<<<<

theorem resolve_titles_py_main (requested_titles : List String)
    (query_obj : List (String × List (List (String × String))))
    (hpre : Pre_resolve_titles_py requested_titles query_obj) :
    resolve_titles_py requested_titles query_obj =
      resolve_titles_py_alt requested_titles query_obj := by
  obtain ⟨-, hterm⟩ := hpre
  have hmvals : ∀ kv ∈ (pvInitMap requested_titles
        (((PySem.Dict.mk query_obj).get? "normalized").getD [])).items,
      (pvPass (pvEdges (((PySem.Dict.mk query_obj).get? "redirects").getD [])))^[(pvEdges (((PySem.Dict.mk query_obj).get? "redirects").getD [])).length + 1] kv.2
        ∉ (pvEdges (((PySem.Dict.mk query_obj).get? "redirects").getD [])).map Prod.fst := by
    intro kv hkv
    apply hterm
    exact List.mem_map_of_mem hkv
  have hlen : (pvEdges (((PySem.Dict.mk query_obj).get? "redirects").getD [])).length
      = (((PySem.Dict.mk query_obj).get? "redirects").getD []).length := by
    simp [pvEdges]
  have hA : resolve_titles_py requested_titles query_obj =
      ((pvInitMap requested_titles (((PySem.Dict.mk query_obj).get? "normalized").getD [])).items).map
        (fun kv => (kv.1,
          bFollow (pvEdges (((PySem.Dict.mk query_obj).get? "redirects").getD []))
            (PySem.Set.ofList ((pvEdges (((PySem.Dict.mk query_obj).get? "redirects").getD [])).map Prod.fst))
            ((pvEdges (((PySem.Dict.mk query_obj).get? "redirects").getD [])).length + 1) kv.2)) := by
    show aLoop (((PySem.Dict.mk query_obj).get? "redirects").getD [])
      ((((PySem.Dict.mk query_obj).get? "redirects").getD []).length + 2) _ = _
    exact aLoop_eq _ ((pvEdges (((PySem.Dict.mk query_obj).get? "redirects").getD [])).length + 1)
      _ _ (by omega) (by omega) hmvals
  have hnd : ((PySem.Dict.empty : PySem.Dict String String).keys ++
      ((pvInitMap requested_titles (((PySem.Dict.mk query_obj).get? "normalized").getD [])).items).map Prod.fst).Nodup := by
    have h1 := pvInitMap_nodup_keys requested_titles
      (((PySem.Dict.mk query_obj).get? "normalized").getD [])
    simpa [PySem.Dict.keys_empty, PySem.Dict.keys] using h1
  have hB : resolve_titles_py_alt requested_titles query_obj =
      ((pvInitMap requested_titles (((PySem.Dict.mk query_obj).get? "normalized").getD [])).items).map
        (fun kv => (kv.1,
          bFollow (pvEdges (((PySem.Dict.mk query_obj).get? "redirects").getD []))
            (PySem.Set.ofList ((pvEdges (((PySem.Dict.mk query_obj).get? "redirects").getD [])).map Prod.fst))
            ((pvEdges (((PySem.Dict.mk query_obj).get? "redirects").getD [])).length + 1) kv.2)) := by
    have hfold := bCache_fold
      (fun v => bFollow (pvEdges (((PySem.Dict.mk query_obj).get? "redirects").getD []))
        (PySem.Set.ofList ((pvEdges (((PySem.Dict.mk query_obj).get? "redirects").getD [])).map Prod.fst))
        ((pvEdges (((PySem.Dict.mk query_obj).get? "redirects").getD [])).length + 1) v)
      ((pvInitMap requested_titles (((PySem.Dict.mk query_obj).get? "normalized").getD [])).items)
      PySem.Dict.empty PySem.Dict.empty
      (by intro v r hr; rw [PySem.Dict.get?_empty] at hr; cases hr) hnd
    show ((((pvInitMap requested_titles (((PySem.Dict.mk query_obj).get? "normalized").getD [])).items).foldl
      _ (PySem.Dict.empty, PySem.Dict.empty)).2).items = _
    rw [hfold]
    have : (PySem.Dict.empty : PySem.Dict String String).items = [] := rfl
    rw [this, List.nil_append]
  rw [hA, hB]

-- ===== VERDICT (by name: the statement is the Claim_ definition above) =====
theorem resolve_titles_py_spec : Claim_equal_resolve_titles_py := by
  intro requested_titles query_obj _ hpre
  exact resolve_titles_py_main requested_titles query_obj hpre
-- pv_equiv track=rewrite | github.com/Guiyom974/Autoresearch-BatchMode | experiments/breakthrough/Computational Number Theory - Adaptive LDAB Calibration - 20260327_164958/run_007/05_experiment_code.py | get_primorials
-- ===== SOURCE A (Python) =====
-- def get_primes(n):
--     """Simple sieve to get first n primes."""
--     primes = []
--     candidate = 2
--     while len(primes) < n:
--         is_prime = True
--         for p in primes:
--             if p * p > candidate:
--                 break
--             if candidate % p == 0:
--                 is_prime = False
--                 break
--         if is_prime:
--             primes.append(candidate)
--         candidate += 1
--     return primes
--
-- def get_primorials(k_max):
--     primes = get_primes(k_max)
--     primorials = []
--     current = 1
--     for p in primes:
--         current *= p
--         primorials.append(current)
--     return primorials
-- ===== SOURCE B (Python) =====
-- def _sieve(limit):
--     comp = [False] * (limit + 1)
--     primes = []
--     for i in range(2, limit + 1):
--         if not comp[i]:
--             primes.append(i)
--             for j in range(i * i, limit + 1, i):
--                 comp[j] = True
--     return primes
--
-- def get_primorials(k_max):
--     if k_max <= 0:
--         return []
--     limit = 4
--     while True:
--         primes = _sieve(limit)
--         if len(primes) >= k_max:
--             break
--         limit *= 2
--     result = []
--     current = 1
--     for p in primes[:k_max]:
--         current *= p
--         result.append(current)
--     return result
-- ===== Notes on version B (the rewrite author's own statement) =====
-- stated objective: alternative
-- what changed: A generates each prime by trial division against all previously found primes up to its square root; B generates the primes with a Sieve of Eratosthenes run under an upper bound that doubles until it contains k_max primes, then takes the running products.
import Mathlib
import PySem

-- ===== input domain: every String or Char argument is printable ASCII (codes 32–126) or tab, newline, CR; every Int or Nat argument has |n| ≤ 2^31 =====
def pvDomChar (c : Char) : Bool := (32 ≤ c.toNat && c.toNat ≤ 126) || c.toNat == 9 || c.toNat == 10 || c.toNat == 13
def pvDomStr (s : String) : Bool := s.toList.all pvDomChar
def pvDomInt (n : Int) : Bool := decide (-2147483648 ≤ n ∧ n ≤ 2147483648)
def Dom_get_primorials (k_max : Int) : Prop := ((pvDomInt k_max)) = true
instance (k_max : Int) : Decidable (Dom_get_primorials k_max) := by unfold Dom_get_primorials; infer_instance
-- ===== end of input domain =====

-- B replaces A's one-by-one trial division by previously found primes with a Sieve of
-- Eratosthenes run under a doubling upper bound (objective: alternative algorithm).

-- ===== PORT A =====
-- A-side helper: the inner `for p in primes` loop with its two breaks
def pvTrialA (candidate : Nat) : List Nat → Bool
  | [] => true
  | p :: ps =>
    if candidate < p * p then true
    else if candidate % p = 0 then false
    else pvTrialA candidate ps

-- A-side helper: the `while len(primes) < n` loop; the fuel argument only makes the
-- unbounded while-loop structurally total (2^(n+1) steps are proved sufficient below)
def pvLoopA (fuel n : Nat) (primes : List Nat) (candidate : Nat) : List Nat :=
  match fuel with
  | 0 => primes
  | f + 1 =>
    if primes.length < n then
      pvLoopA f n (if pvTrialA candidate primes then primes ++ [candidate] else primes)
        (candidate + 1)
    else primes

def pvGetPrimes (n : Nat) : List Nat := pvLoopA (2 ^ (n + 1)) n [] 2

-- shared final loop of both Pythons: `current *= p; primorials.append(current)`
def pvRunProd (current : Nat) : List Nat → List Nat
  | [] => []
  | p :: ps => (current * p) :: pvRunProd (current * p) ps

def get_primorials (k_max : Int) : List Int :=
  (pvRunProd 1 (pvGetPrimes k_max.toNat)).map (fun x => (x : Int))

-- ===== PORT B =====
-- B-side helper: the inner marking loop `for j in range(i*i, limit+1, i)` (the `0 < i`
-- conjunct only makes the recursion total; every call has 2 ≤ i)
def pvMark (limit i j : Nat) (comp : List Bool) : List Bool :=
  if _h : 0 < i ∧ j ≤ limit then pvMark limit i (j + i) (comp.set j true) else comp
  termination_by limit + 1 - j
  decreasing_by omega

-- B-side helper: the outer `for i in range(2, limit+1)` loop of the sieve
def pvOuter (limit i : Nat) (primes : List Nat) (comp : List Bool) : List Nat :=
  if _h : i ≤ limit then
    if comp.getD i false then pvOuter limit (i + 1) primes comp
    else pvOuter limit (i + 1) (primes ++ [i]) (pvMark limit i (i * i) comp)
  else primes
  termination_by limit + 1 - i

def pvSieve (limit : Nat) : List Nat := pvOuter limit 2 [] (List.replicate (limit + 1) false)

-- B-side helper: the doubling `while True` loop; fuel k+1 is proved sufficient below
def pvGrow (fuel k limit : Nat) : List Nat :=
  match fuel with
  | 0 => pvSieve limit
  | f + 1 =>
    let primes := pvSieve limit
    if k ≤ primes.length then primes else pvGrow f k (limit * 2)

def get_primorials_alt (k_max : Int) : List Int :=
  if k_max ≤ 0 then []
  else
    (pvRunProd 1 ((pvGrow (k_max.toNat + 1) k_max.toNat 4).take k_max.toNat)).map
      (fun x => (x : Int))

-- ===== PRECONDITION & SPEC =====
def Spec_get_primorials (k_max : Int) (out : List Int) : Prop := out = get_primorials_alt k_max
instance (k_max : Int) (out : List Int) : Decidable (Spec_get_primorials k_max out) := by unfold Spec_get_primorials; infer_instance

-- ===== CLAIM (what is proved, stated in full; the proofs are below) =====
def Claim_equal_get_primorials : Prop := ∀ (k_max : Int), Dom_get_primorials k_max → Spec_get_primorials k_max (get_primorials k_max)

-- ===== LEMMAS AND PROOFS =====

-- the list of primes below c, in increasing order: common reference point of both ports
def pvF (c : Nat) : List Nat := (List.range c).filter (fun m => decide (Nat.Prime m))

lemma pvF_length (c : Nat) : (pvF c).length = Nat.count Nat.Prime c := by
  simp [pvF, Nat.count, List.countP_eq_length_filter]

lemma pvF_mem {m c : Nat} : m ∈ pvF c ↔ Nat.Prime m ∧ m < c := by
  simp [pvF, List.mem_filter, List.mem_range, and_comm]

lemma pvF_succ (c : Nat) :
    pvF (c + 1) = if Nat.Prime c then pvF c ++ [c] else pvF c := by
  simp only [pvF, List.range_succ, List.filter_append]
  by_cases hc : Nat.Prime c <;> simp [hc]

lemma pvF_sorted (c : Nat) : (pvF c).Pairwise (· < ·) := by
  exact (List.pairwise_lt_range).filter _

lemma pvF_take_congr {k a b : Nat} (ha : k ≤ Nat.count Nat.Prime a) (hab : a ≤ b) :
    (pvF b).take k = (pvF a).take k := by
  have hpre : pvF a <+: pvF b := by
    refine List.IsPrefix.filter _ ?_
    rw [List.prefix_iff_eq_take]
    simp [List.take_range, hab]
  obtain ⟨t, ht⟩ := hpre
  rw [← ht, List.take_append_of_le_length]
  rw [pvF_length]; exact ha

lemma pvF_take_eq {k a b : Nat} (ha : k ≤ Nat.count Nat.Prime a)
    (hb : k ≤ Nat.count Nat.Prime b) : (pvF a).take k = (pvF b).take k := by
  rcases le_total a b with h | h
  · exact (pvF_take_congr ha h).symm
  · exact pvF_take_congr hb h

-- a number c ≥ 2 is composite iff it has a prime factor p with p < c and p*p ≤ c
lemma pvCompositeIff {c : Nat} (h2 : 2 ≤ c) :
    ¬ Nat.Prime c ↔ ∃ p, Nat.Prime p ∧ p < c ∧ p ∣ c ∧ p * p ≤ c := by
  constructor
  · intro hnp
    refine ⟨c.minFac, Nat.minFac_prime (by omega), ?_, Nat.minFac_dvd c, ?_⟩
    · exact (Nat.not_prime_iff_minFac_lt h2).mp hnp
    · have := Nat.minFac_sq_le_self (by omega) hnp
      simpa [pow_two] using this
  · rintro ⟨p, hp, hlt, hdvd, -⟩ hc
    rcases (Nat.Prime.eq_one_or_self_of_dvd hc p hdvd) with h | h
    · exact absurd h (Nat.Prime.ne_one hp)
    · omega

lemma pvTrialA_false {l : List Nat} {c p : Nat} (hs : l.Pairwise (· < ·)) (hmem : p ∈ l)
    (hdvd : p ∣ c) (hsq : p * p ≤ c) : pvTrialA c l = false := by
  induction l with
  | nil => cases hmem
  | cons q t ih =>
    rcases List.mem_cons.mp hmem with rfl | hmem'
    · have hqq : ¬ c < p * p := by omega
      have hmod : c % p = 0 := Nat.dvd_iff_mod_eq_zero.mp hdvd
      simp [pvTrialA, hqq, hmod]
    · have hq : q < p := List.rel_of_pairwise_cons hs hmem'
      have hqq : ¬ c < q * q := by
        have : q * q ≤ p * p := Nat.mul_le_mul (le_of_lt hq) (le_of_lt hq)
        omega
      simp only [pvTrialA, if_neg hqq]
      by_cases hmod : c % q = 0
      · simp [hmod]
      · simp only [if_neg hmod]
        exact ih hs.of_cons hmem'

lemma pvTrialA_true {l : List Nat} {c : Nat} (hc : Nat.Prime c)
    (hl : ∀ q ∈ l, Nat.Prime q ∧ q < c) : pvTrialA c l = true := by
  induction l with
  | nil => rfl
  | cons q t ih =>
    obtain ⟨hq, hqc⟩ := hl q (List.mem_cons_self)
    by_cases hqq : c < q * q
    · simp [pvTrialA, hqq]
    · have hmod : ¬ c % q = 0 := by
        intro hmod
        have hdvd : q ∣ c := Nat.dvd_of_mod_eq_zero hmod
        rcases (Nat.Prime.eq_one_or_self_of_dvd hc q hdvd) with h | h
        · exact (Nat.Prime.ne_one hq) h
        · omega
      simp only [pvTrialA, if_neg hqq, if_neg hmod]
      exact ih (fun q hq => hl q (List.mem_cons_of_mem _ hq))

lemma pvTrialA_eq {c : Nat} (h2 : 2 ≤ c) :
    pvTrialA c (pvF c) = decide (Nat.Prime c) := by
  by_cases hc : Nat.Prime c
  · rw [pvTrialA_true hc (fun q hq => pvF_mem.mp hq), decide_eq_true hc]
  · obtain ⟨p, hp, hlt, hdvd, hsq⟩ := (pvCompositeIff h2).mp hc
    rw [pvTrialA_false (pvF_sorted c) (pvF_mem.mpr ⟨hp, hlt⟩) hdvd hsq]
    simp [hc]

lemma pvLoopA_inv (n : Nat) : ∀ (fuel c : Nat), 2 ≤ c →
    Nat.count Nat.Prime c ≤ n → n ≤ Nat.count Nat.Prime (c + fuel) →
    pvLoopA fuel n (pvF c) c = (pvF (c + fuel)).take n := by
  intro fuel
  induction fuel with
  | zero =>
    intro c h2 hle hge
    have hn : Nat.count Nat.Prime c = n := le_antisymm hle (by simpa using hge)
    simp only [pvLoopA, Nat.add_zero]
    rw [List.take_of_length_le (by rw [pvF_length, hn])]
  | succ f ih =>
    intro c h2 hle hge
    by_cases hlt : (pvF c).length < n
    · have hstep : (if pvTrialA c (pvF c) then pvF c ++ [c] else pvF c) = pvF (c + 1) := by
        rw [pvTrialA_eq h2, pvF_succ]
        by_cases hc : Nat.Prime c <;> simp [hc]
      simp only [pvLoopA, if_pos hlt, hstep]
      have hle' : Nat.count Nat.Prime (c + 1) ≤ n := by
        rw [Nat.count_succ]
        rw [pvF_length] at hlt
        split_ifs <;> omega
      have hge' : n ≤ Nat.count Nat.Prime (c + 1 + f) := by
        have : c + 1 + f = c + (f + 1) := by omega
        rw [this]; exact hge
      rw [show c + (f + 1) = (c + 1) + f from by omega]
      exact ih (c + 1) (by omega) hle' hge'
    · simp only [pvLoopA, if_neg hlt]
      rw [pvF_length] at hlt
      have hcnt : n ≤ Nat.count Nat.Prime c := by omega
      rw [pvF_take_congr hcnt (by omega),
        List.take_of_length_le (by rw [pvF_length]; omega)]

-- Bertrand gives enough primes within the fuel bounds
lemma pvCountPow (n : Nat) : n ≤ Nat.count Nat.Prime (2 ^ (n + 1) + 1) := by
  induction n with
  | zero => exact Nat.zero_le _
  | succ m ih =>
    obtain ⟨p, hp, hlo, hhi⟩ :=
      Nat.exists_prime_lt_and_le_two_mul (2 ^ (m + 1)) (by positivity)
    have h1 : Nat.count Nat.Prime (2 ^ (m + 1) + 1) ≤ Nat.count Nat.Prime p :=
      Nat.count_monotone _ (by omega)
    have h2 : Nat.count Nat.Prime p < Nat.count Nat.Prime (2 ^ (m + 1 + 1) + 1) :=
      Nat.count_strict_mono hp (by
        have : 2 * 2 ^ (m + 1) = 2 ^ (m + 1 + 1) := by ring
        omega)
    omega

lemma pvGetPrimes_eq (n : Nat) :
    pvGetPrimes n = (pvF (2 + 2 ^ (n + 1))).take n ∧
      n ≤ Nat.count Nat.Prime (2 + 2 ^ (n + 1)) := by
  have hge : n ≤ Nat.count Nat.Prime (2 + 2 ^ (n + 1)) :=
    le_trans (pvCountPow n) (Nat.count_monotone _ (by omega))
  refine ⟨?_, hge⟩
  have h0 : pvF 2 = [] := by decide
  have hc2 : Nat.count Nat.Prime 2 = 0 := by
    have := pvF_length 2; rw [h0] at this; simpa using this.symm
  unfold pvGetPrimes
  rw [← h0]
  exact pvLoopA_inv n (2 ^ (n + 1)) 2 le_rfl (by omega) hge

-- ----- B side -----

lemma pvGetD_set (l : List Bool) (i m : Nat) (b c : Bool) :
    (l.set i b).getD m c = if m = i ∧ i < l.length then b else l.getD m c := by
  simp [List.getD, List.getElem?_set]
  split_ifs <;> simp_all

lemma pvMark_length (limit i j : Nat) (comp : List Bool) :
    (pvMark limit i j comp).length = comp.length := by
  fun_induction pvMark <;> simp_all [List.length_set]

>>>>

### TASK DESCRIPTION
Search the entries for the word "pvOuter", then list each line that holds it.

### WRITTEN SOLUTION
def pvOuter (limit i : Nat) (primes : List Nat) (comp : List Bool) : List Nat :=
    if comp.getD i false then pvOuter limit (i + 1) primes comp
    else pvOuter limit (i + 1) (primes ++ [i]) (pvMark limit i (i * i) comp)
def pvSieve (limit : Nat) : List Nat := pvOuter limit 2 [] (List.replicate (limit + 1) false)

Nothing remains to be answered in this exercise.